> **Stored items**
▼
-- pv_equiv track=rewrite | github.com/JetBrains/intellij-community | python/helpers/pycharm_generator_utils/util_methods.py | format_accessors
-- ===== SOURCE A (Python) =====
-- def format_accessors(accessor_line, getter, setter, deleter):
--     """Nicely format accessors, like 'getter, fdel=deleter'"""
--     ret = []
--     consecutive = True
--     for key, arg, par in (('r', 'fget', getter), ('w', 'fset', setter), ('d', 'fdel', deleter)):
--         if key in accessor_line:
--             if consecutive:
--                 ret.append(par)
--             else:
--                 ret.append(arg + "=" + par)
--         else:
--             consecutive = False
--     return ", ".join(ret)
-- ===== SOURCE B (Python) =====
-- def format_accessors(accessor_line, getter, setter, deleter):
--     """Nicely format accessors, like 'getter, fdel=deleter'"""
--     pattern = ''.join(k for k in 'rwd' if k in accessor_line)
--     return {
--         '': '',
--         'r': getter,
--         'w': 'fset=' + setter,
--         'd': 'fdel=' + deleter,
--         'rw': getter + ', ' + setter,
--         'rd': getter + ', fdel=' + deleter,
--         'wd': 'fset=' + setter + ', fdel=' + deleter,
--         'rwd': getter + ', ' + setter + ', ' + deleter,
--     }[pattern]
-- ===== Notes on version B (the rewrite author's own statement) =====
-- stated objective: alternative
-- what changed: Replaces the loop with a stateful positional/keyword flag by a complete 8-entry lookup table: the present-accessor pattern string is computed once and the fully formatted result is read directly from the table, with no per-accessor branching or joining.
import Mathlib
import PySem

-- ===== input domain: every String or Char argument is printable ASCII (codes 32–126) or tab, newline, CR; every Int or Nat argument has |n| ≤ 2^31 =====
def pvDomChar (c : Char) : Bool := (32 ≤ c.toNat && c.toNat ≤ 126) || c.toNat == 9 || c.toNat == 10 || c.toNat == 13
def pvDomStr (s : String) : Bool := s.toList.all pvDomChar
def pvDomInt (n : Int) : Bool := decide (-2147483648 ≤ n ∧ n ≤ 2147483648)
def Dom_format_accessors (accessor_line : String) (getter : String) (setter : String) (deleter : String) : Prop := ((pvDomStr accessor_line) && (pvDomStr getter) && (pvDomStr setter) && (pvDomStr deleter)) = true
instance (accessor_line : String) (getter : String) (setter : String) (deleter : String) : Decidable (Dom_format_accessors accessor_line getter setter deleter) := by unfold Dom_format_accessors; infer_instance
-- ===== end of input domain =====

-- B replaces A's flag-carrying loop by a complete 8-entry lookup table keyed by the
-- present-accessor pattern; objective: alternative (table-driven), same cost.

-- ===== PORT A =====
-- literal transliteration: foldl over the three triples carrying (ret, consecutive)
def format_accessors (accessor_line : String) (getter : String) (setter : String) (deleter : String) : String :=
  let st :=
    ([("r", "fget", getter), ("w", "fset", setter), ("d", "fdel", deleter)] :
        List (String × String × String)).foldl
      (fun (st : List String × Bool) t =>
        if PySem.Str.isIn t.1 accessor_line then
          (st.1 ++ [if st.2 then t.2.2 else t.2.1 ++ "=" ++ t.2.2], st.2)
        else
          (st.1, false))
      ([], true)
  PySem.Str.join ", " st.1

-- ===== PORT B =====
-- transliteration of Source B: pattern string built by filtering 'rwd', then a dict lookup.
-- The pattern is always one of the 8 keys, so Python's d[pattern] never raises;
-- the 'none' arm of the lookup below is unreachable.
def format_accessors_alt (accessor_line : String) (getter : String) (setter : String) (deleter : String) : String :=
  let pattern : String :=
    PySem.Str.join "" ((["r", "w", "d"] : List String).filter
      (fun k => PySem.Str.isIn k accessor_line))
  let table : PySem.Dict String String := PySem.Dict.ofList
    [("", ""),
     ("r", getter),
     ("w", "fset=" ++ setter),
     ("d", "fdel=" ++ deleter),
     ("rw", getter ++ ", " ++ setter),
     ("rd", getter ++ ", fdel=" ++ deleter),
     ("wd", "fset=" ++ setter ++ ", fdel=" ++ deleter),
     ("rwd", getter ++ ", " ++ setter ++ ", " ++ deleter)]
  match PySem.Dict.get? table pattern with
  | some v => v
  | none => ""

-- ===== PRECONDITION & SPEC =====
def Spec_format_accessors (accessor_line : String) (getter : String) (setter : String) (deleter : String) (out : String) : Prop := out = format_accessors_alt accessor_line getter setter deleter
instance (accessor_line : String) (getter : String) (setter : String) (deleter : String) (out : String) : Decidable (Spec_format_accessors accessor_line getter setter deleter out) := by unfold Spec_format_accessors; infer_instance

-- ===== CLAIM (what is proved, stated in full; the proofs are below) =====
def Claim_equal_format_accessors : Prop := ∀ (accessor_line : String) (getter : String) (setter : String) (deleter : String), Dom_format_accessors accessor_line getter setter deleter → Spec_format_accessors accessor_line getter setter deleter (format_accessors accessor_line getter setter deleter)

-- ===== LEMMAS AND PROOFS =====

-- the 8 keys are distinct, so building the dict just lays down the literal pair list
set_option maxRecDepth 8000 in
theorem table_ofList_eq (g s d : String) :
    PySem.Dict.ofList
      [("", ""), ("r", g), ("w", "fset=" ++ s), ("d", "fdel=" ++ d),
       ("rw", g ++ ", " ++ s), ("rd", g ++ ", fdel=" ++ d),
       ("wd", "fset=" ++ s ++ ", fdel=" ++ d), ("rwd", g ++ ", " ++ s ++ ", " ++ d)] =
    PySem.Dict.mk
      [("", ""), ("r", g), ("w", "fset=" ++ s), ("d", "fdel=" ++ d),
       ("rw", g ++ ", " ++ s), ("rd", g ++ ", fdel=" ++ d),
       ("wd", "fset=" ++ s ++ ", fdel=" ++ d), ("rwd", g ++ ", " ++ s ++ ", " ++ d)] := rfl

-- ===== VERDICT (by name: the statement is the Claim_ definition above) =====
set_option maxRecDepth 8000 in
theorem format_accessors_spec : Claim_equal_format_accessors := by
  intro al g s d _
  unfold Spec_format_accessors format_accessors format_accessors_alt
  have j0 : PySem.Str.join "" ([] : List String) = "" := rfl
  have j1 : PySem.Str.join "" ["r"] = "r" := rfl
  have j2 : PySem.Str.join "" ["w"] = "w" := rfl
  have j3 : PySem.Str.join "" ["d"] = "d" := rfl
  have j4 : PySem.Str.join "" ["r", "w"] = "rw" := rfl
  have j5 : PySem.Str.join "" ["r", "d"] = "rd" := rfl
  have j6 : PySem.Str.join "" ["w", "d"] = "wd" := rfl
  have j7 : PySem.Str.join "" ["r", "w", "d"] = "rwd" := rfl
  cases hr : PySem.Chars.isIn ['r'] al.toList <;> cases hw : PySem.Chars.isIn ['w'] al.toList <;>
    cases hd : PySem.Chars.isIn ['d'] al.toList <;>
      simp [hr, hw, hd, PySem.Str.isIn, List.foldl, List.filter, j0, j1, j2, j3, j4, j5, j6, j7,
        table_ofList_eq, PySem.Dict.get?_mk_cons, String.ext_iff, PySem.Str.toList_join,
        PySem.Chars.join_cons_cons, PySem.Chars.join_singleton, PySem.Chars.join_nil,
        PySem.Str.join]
▲
> **Your goal**
Each entry above should be output again, precisely as given.

> **Exercise solution**
-- pv_equiv track=rewrite | github.com/JetBrains/intellij-community | python/helpers/pycharm_generator_utils/util_methods.py | format_accessors
-- ===== SOURCE A (Python) =====
-- def format_accessors(accessor_line, getter, setter, deleter):
--     """Nicely format accessors, like 'getter, fdel=deleter'"""
--     ret = []
--     consecutive = True
--     for key, arg, par in (('r', 'fget', getter), ('w', 'fset', setter), ('d', 'fdel', deleter)):
--         if key in accessor_line:
--             if consecutive:
--                 ret.append(par)
--             else:
--                 ret.append(arg + "=" + par)
--         else:
--             consecutive = False
--     return ", ".join(ret)
-- ===== SOURCE B (Python) =====
-- def format_accessors(accessor_line, getter, setter, deleter):
--     """Nicely format accessors, like 'getter, fdel=deleter'"""
--     pattern = ''.join(k for k in 'rwd' if k in accessor_line)
--     return {
--         '': '',
--         'r': getter,
--         'w': 'fset=' + setter,
--         'd': 'fdel=' + deleter,
--         'rw': getter + ', ' + setter,
--         'rd': getter + ', fdel=' + deleter,
--         'wd': 'fset=' + setter + ', fdel=' + deleter,
--         'rwd': getter + ', ' + setter + ', ' + deleter,
--     }[pattern]
-- ===== Notes on version B (the rewrite author's own statement) =====
-- stated objective: alternative
-- what changed: Replaces the loop with a stateful positional/keyword flag by a complete 8-entry lookup table: the present-accessor pattern string is computed once and the fully formatted result is read directly from the table, with no per-accessor branching or joining.
import Mathlib
import PySem

-- ===== input domain: every String or Char argument is printable ASCII (codes 32–126) or tab, newline, CR; every Int or Nat argument has |n| ≤ 2^31 =====
def pvDomChar (c : Char) : Bool := (32 ≤ c.toNat && c.toNat ≤ 126) || c.toNat == 9 || c.toNat == 10 || c.toNat == 13
def pvDomStr (s : String) : Bool := s.toList.all pvDomChar
def pvDomInt (n : Int) : Bool := decide (-2147483648 ≤ n ∧ n ≤ 2147483648)
def Dom_format_accessors (accessor_line : String) (getter : String) (setter : String) (deleter : String) : Prop := ((pvDomStr accessor_line) && (pvDomStr getter) && (pvDomStr setter) && (pvDomStr deleter)) = true
instance (accessor_line : String) (getter : String) (setter : String) (deleter : String) : Decidable (Dom_format_accessors accessor_line getter setter deleter) := by unfold Dom_format_accessors; infer_instance
-- ===== end of input domain =====

-- B replaces A's flag-carrying loop by a complete 8-entry lookup table keyed by the
-- present-accessor pattern; objective: alternative (table-driven), same cost.

-- ===== PORT A =====
-- literal transliteration: foldl over the three triples carrying (ret, consecutive)
def format_accessors (accessor_line : String) (getter : String) (setter : String) (deleter : String) : String :=
  let st :=
    ([("r", "fget", getter), ("w", "fset", setter), ("d", "fdel", deleter)] :
        List (String × String × String)).foldl
      (fun (st : List String × Bool) t =>
        if PySem.Str.isIn t.1 accessor_line then
          (st.1 ++ [if st.2 then t.2.2 else t.2.1 ++ "=" ++ t.2.2], st.2)
        else
          (st.1, false))
      ([], true)
  PySem.Str.join ", " st.1

-- ===== PORT B =====
-- transliteration of Source B: pattern string built by filtering 'rwd', then a dict lookup.
-- The pattern is always one of the 8 keys, so Python's d[pattern] never raises;
-- the 'none' arm of the lookup below is unreachable.
def format_accessors_alt (accessor_line : String) (getter : String) (setter : String) (deleter : String) : String :=
  let pattern : String :=
    PySem.Str.join "" ((["r", "w", "d"] : List String).filter
      (fun k => PySem.Str.isIn k accessor_line))
  let table : PySem.Dict String String := PySem.Dict.ofList
    [("", ""),
     ("r", getter),
     ("w", "fset=" ++ setter),
     ("d", "fdel=" ++ deleter),
     ("rw", getter ++ ", " ++ setter),
     ("rd", getter ++ ", fdel=" ++ deleter),
     ("wd", "fset=" ++ setter ++ ", fdel=" ++ deleter),
     ("rwd", getter ++ ", " ++ setter ++ ", " ++ deleter)]
  match PySem.Dict.get? table pattern with
  | some v => v
  | none => ""

-- ===== PRECONDITION & SPEC =====
def Spec_format_accessors (accessor_line : String) (getter : String) (setter : String) (deleter : String) (out : String) : Prop := out = format_accessors_alt accessor_line getter setter deleter
instance (accessor_line : String) (getter : String) (setter : String) (deleter : String) (out : String) : Decidable (Spec_format_accessors accessor_line getter setter deleter out) := by unfold Spec_format_accessors; infer_instance

-- ===== CLAIM (what is proved, stated in full; the proofs are below) =====
def Claim_equal_format_accessors : Prop := ∀ (accessor_line : String) (getter : String) (setter : String) (deleter : String), Dom_format_accessors accessor_line getter setter deleter → Spec_format_accessors accessor_line getter setter deleter (format_accessors accessor_line getter setter deleter)

-- ===== LEMMAS AND PROOFS =====

-- the 8 keys are distinct, so building the dict just lays down the literal pair list
set_option maxRecDepth 8000 in
theorem table_ofList_eq (g s d : String) :
    PySem.Dict.ofList
      [("", ""), ("r", g), ("w", "fset=" ++ s), ("d", "fdel=" ++ d),
       ("rw", g ++ ", " ++ s), ("rd", g ++ ", fdel=" ++ d),
       ("wd", "fset=" ++ s ++ ", fdel=" ++ d), ("rwd", g ++ ", " ++ s ++ ", " ++ d)] =
    PySem.Dict.mk
      [("", ""), ("r", g), ("w", "fset=" ++ s), ("d", "fdel=" ++ d),
       ("rw", g ++ ", " ++ s), ("rd", g ++ ", fdel=" ++ d),
       ("wd", "fset=" ++ s ++ ", fdel=" ++ d), ("rwd", g ++ ", " ++ s ++ ", " ++ d)] := rfl

-- ===== VERDICT (by name: the statement is the Claim_ definition above) =====
set_option maxRecDepth 8000 in
theorem format_accessors_spec : Claim_equal_format_accessors := by
  intro al g s d _
  unfold Spec_format_accessors format_accessors format_accessors_alt
  have j0 : PySem.Str.join "" ([] : List String) = "" := rfl
  have j1 : PySem.Str.join "" ["r"] = "r" := rfl
  have j2 : PySem.Str.join "" ["w"] = "w" := rfl
  have j3 : PySem.Str.join "" ["d"] = "d" := rfl
  have j4 : PySem.Str.join "" ["r", "w"] = "rw" := rfl
  have j5 : PySem.Str.join "" ["r", "d"] = "rd" := rfl
  have j6 : PySem.Str.join "" ["w", "d"] = "wd" := rfl
  have j7 : PySem.Str.join "" ["r", "w", "d"] = "rwd" := rfl
  cases hr : PySem.Chars.isIn ['r'] al.toList <;> cases hw : PySem.Chars.isIn ['w'] al.toList <;>
    cases hd : PySem.Chars.isIn ['d'] al.toList <;>
      simp [hr, hw, hd, PySem.Str.isIn, List.foldl, List.filter, j0, j1, j2, j3, j4, j5, j6, j7,
        table_ofList_eq, PySem.Dict.get?_mk_cons, String.ext_iff, PySem.Str.toList_join,
        PySem.Chars.join_cons_cons, PySem.Chars.join_singleton, PySem.Chars.join_nil,
        PySem.Str.join]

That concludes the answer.